RECORDS TO PROCESS>
((

-- pv_equiv track=rewrite | github.com/ArchitParnami/Node2KG | GraphEmbed/scripts/datafun/size_analysis.py | community_size
-- ===== SOURCE A (Python) =====
-- def community_size(communities):
--     hist = {}
--     for comm in communities:
--         comm_size = len(comm)
--         if comm_size not in hist:
--             hist[comm_size] = 1
--         else:
--             hist[comm_size] += 1
--     hist = sorted(hist.items())
--     return hist
-- ===== SOURCE B (Python) =====
-- def community_size(communities):
--     # sort-then-group-runs: no dict; one pass over the sorted sizes
--     sizes = sorted(len(comm) for comm in communities)
--     out = []
--     while sizes:
--         x = sizes[0]
--         run = 1
--         while run < len(sizes) and sizes[run] == x:
--             run += 1
--         out.append((x, run))
--         sizes = sizes[run:]
--     return out
-- ===== Notes on version B (the rewrite author's own statement) =====
-- stated objective: alternative
-- what changed: Replaces the hash-table histogram followed by sorting the distinct (size, count) items with sorting the size list once and emitting run-length groups in a single scan, maintaining no dict.
import Mathlib
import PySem

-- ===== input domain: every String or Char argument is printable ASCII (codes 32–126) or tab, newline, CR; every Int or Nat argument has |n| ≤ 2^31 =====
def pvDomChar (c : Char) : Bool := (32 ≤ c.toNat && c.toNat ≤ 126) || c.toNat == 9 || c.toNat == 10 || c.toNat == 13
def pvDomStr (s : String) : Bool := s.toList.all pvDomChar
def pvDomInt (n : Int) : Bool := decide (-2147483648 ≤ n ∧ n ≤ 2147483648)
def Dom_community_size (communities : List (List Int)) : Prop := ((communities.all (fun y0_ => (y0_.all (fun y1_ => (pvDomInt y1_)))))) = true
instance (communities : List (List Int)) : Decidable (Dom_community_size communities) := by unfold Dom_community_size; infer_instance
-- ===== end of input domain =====

-- B replaces A's dict histogram + sort of distinct items by sorting the sizes once and
-- emitting run-length groups in a single scan (no dict); objective: alternative algorithm.


-- ===== PORT A =====
def community_size (communities : List (List Int)) : List (Int × Int) :=
  let hist : PySem.Dict Int Int := communities.foldl
    (fun hist comm =>
      let comm_size : Int := comm.length
      if hist.contains comm_size = false then
        hist.insert comm_size 1
      else
        hist.insert comm_size (hist.getD comm_size 0 + 1))
    PySem.Dict.empty
  PySem.List.sorted2 hist.items (fun p => p.1) (fun p => p.2)

-- ===== PORT B =====
-- the 'while sizes:' loop of Source B: run = 1 + length of the prefix of the tail equal to the
-- head (the inner while), then recurse on sizes[run:] (= rest.drop run-1)
def pvGroupRuns : List Int → List (Int × Int)
  | [] => []
  | x :: rest =>
    let run : Nat := 1 + (rest.takeWhile (fun y => y == x)).length
    (x, (run : Int)) :: pvGroupRuns (rest.drop (run - 1))
termination_by l => l.length
decreasing_by
  simp only [List.length_cons, List.length_drop]
  omega

def community_size_alt (communities : List (List Int)) : List (Int × Int) :=
  pvGroupRuns (PySem.List.sorted (communities.map (fun comm => (comm.length : Int))) (fun s => s))

-- ===== PRECONDITION & SPEC =====
def Spec_community_size (communities : List (List Int)) (out : List (Int × Int)) : Prop := out = community_size_alt communities
instance (communities : List (List Int)) (out : List (Int × Int)) : Decidable (Spec_community_size communities out) := by unfold Spec_community_size; infer_instance

-- ===== CLAIM (what is proved, stated in full; the proofs are below) =====
def Claim_equal_community_size : Prop := ∀ (communities : List (List Int)), Dom_community_size communities → Spec_community_size communities (community_size communities)

-- ===== LEMMAS AND PROOFS =====

-- the canonical value both ports compute: distinct sizes in increasing order, with counts
def pvCanon (sizes : List Int) : List (Int × Int) :=
  (PySem.List.sorted (PySem.Set.ofList sizes) (fun x => x)).map (fun k => (k, (sizes.count k : Int)))

lemma pvInsertBy_cons (b : Int × Int → Int × Int → Bool) (x y : Int × Int) (ys : List (Int × Int)) :
    PySem.List.insertBy b x (y :: ys)
      = if b x y then x :: y :: ys else y :: PySem.List.insertBy b x ys := rfl

lemma pvInsertBy_congr (b1 b2 : Int × Int → Int × Int → Bool) (x : Int × Int) (ys : List (Int × Int))
    (h : ∀ a ∈ x :: ys, ∀ c ∈ x :: ys, b1 a c = b2 a c) :
    PySem.List.insertBy b1 x ys = PySem.List.insertBy b2 x ys := by
  induction ys with
  | nil => rfl
  | cons y ys ih =>
    have h' : ∀ a ∈ x :: ys, ∀ c ∈ x :: ys, b1 a c = b2 a c := by
      intro a ha c hc
      refine h a ?_ c ?_
      · rcases List.mem_cons.mp ha with h0 | h0 <;> simp [h0]
      · rcases List.mem_cons.mp hc with h0 | h0 <;> simp [h0]
    rw [pvInsertBy_cons, pvInsertBy_cons, h x (by simp) y (by simp), ih h']

lemma pvFoldl_insertBy_congr (b1 b2 : Int × Int → Int × Int → Bool) (L : List (Int × Int))
    (h : ∀ a ∈ L, ∀ c ∈ L, b1 a c = b2 a c) :
    ∀ (xs acc : List (Int × Int)), (∀ a ∈ xs, a ∈ L) → (∀ a ∈ acc, a ∈ L) →
      xs.foldl (fun acc x => PySem.List.insertBy b1 x acc) acc
        = xs.foldl (fun acc x => PySem.List.insertBy b2 x acc) acc := by
  intro xs
  induction xs with
  | nil => intro acc _ _; rfl
  | cons x xs ih =>
    intro acc hxs hacc
    simp only [List.foldl_cons]
    have hmem : ∀ a ∈ x :: acc, a ∈ L := by
      intro a ha; rcases List.mem_cons.mp ha with h | h
      · exact h ▸ hxs x (by simp)
      · exact hacc a h
    rw [pvInsertBy_congr b1 b2 x acc (fun a ha c hc => h a (hmem a ha) c (hmem c hc))]
    exact ih _ (fun a ha => hxs a (by simp [ha]))
      (fun a ha => hmem a ((PySem.List.insertBy_perm b2 x acc).mem_iff.mp ha))

-- sorted with a tuple key collapses to sorted on the first key when the first keys are
-- distinct on the list
lemma pvSorted2_eq_sorted (xs : List (Int × Int))
    (h : ∀ a ∈ xs, ∀ c ∈ xs, a.1 = c.1 → a = c) :
    PySem.List.sorted2 xs (fun p => p.1) (fun p => p.2)
      = PySem.List.sorted xs (fun p => p.1) := by
  rw [PySem.List.sorted_eq_foldl_insertBy]
  show xs.foldl (fun acc x => PySem.List.insertBy
      (fun a c => decide (a.1 < c.1) || (!decide (c.1 < a.1) && decide (a.2 < c.2))) x acc) []
    = _
  apply pvFoldl_insertBy_congr _ _ xs _ xs [] (fun a ha => ha) (by simp)
  intro a ha c hc
  by_cases h1 : a.1 < c.1
  · simp [h1]
  · by_cases h2 : c.1 < a.1
    · simp [h1, h2]
    · have : a = c := h a ha c hc (le_antisymm (not_lt.mp h2) (not_lt.mp h1))
      subst this
      simp [h2]  -- after subst the two lex components collapse

lemma pvA_eq_canon (communities : List (List Int)) :
    community_size communities = pvCanon (communities.map (fun comm => (comm.length : Int))) := by
  have hbody : ∀ (d : PySem.Dict Int Int) (s : Int),
      (if d.contains s = false then d.insert s 1 else d.insert s (d.getD s 0 + 1))
        = d.insert s (d.getD s 0 + 1) := by
    intro d s
    by_cases hc : d.contains s = false
    · rw [if_pos hc, PySem.Dict.getD_of_not_contains _ (0 : Int) hc]
      norm_num
    · rw [if_neg hc]
  have hfold : communities.foldl
      (fun hist comm =>
        let comm_size : Int := comm.length
        if hist.contains comm_size = false then hist.insert comm_size 1
        else hist.insert comm_size (hist.getD comm_size 0 + 1))
      PySem.Dict.empty
      = PySem.Dict.counter (communities.map (fun comm => (comm.length : Int))) := by
    rw [← PySem.Dict.foldl_insert_getD_add_one_eq_counter, List.foldl_map]
    exact PySem.List.foldl_congr_mem _ _ _ _ (fun acc comm _ => hbody acc comm.length)
  show PySem.List.sorted2 _ _ _ = _
  rw [hfold, PySem.Dict.items_counter]
  rw [pvSorted2_eq_sorted]
  · apply PySem.List.sorted_eq_of_perm_of_pairwise_lt
    · exact ((PySem.List.sorted_perm _ _ _).map _)
    · exact List.pairwise_map.mpr (by
        have := PySem.List.sorted_ofList_pairwise_lt
          (communities.map (fun comm => (comm.length : Int)))
        exact this.imp (fun hab => hab))
  · intro a ha c hc h1
    rcases List.mem_map.mp ha with ⟨k1, _, rfl⟩
    rcases List.mem_map.mp hc with ⟨k2, _, rfl⟩
    simp only at h1
    rw [h1]

-- head of dropWhile fails the predicate
lemma pvDropWhile_head (p : Int → Bool) (l : List Int) (a : Int) (t : List Int)
    (h : List.dropWhile p l = a :: t) : p a = false := by
  induction l with
  | nil => simp at h
  | cons y ys ih =>
    rw [List.dropWhile_cons] at h
    by_cases hy : p y
    · simp [hy] at h; exact ih h
    · simp [hy] at h
      rw [← h.1]
      exact eq_false_of_ne_true hy

lemma pvDropWhile_eq_drop (p : Int → Bool) (l : List Int) :
    List.dropWhile p l = l.drop (List.takeWhile p l).length := by
  have h2 : List.drop (List.takeWhile p l).length
      (List.takeWhile p l ++ List.dropWhile p l) = List.dropWhile p l := List.drop_left
  rw [← h2, List.takeWhile_append_dropWhile]

lemma pvGroupRuns_eq_aux : ∀ (n : Nat) (l : List Int), l.length ≤ n →
    l.Pairwise (· ≤ ·) → pvGroupRuns l = pvCanon l := by
  intro n
  induction n with
  | zero =>
    intro l hl _
    have hnil : l = [] := List.eq_nil_of_length_eq_zero (Nat.le_zero.mp hl)
    subst hnil
    rw [pvGroupRuns]
    rfl
  | succ n ihn =>
    intro l hl hp
    cases l with
    | nil => rw [pvGroupRuns]; rfl
    | cons x rest =>
      obtain ⟨h1, h2⟩ := List.pairwise_cons.mp hp
      obtain ⟨t, ht⟩ : ∃ t, t = List.takeWhile (fun y => y == x) rest := ⟨_, rfl⟩
      obtain ⟨d, hd0⟩ : ∃ d, d = List.dropWhile (fun y => y == x) rest := ⟨_, rfl⟩
      have hrest : t ++ d = rest := by
        rw [ht, hd0]; exact List.takeWhile_append_dropWhile
      have htx : ∀ y ∈ t, y = x := by
        intro y hy
        rw [ht] at hy
        simpa using List.mem_takeWhile_imp hy
      have hdpair : d.Pairwise (· ≤ ·) := by
        rw [hd0]; exact h2.sublist (List.dropWhile_sublist _)
      have hdsub : ∀ y ∈ d, y ∈ rest := by
        intro y hy
        rw [hd0] at hy
        exact (List.dropWhile_sublist _).subset hy
      have hlt : ∀ y ∈ d, x < y := by
        intro y hy
        cases hdc : d with
        | nil => rw [hdc] at hy; simp at hy
        | cons z d' =>
          rw [hdc] at hy
          have hz : (z == x) = false := pvDropWhile_head _ rest z d' (by rw [← hd0]; exact hdc)
          have hzx : z ≠ x := by simpa using hz
          have hzd : z ∈ d := by rw [hdc]; exact List.mem_cons_self
          have hxz : x < z := lt_of_le_of_ne (h1 z (hdsub z hzd)) (Ne.symm hzx)
          rcases List.mem_cons.mp hy with rfl | hy'
          · exact hxz
          · have hpair' : (z :: d').Pairwise (· ≤ ·) := by rw [← hdc]; exact hdpair
            exact lt_of_lt_of_le hxz ((List.pairwise_cons.mp hpair').1 y hy')
      have hxd : x ∉ d := fun hx => lt_irrefl x (hlt x hx)
      have htcount : t.count x = t.length := List.count_eq_length.mpr (fun b hb => (htx b hb).symm)
      have hdcount : d.count x = 0 := List.count_eq_zero.mpr hxd
      have hc1 : (x :: rest).count x = t.length + 1 := by
        rw [List.count_cons_self, ← hrest, List.count_append, htcount, hdcount]
      have hc2 : ∀ k ∈ d, (x :: rest).count k = d.count k := by
        intro k hk
        have hkx : k ≠ x := ne_of_gt (hlt k hk)
        have htk : t.count k = 0 := List.count_eq_zero.mpr (fun hkt => hkx (htx k hkt))
        rw [List.count_cons_of_ne (Ne.symm hkx), ← hrest, List.count_append, htk, Nat.zero_add]
      have hS : PySem.List.sorted (PySem.Set.ofList (x :: rest)) (fun v => v)
          = x :: PySem.List.sorted (PySem.Set.ofList d) (fun v => v) := by
        apply PySem.List.sorted_eq_of_perm_of_pairwise_lt
        · have hsp : (PySem.List.sorted (PySem.Set.ofList d) (fun v => v)).Perm
              (PySem.Set.ofList d) := PySem.List.sorted_perm _ _ _
          have hnd2 : (x :: PySem.List.sorted (PySem.Set.ofList d) (fun v => v)).Nodup := by
            refine List.nodup_cons.mpr ⟨?_, hsp.nodup_iff.mpr (PySem.Set.nodup_ofList _)⟩
            intro hx
            exact hxd ((PySem.Set.mem_ofList _ _).mp (hsp.mem_iff.mp hx))
          rw [List.perm_ext_iff_of_nodup hnd2 (PySem.Set.nodup_ofList _)]
          intro a
          rw [List.mem_cons, PySem.List.mem_sorted, PySem.Set.mem_ofList, PySem.Set.mem_ofList]
          constructor
          · rintro (rfl | hd)
            · exact List.mem_cons_self
            · exact List.mem_cons.mpr (Or.inr (hdsub a hd))
          · intro hr
            rcases List.mem_cons.mp hr with rfl | hr'
            · exact Or.inl rfl
            · rcases List.mem_append.mp (by rw [hrest]; exact hr') with hta | hda
              · exact Or.inl (htx a hta)
              · exact Or.inr hda
        · refine List.pairwise_cons.mpr ⟨?_, PySem.List.sorted_ofList_pairwise_lt d⟩
          intro y hy
          exact hlt y ((PySem.Set.mem_ofList _ _).mp ((PySem.List.mem_sorted _ _ _ _).mp hy))
      rw [pvGroupRuns]
      simp only [Nat.add_sub_cancel_left, ← ht]
      rw [show List.drop t.length rest = d from by rw [hd0, pvDropWhile_eq_drop, ← ht]]
      have hdlen : d.length ≤ n := by
        have h1' : d.length ≤ rest.length := by
          rw [hd0]; exact (List.dropWhile_sublist _).length_le
        have h2' : rest.length + 1 ≤ n + 1 := by simpa using hl
        omega
      rw [ihn d hdlen hdpair]
      show (x, ((1 + t.length : Nat) : Int)) :: pvCanon d = pvCanon (x :: rest)
      unfold pvCanon
      rw [hS, List.map_cons]
      congr 1
      · rw [hc1, Nat.add_comm t.length 1]
      · apply List.map_congr_left
        intro k hk
        rw [hc2 k ((PySem.Set.mem_ofList _ _).mp ((PySem.List.mem_sorted _ _ _ _).mp hk))]

lemma pvGroupRuns_eq (l : List Int) (h : l.Pairwise (· ≤ ·)) :
    pvGroupRuns l = pvCanon l := pvGroupRuns_eq_aux l.length l le_rfl h

lemma pvB_eq_canon (communities : List (List Int)) :
    community_size_alt communities = pvCanon (communities.map (fun comm => (comm.length : Int))) := by
  unfold community_size_alt
  have hp : (PySem.List.sorted (communities.map (fun comm => (comm.length : Int)))
      (fun s => s)).Perm (communities.map (fun comm => (comm.length : Int))) :=
    PySem.List.sorted_perm _ _ _
  rw [pvGroupRuns_eq _ ((PySem.List.sorted_pairwise
    (communities.map (fun comm => (comm.length : Int))) (fun s => s)).imp (fun hab => hab))]
  unfold pvCanon
  have hof : (PySem.Set.ofList (PySem.List.sorted
        (communities.map (fun comm => (comm.length : Int))) (fun s => s))).Perm
      (PySem.Set.ofList (communities.map (fun comm => (comm.length : Int)))) := by
    rw [List.perm_ext_iff_of_nodup (PySem.Set.nodup_ofList _) (PySem.Set.nodup_ofList _)]
    intro a
    rw [PySem.Set.mem_ofList, PySem.Set.mem_ofList]
    exact hp.mem_iff
  rw [PySem.List.sorted_eq_sorted_of_perm _ _ (fun v => v) (fun a b hab => hab) hof]
  exact List.map_congr_left (fun k _ => by rw [hp.count_eq])

-- ===== VERDICT (by name: the statement is the Claim_ definition above) =====
theorem community_size_spec : Claim_equal_community_size := by
  intro communities _
  show community_size communities = community_size_alt communities
  rw [pvA_eq_canon, pvB_eq_canon]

))

ABOUT THIS EXERCISE> Within the listing above, locate the line containing "have hzd : z" and the line containing "have hc1 : (x". Reproduce those two lines and all lines between them exactly, with nothing added.

RESULT OF THE EXERCISE>
          have hzd : z ∈ d := by rw [hdc]; exact List.mem_cons_self
          have hxz : x < z := lt_of_le_of_ne (h1 z (hdsub z hzd)) (Ne.symm hzx)
          rcases List.mem_cons.mp hy with rfl | hy'
          · exact hxz
          · have hpair' : (z :: d').Pairwise (· ≤ ·) := by rw [← hdc]; exact hdpair
            exact lt_of_lt_of_le hxz ((List.pairwise_cons.mp hpair').1 y hy')
      have hxd : x ∉ d := fun hx => lt_irrefl x (hlt x hx)
      have htcount : t.count x = t.length := List.count_eq_length.mpr (fun b hb => (htx b hb).symm)
      have hdcount : d.count x = 0 := List.count_eq_zero.mpr hxd
      have hc1 : (x :: rest).count x = t.length + 1 := by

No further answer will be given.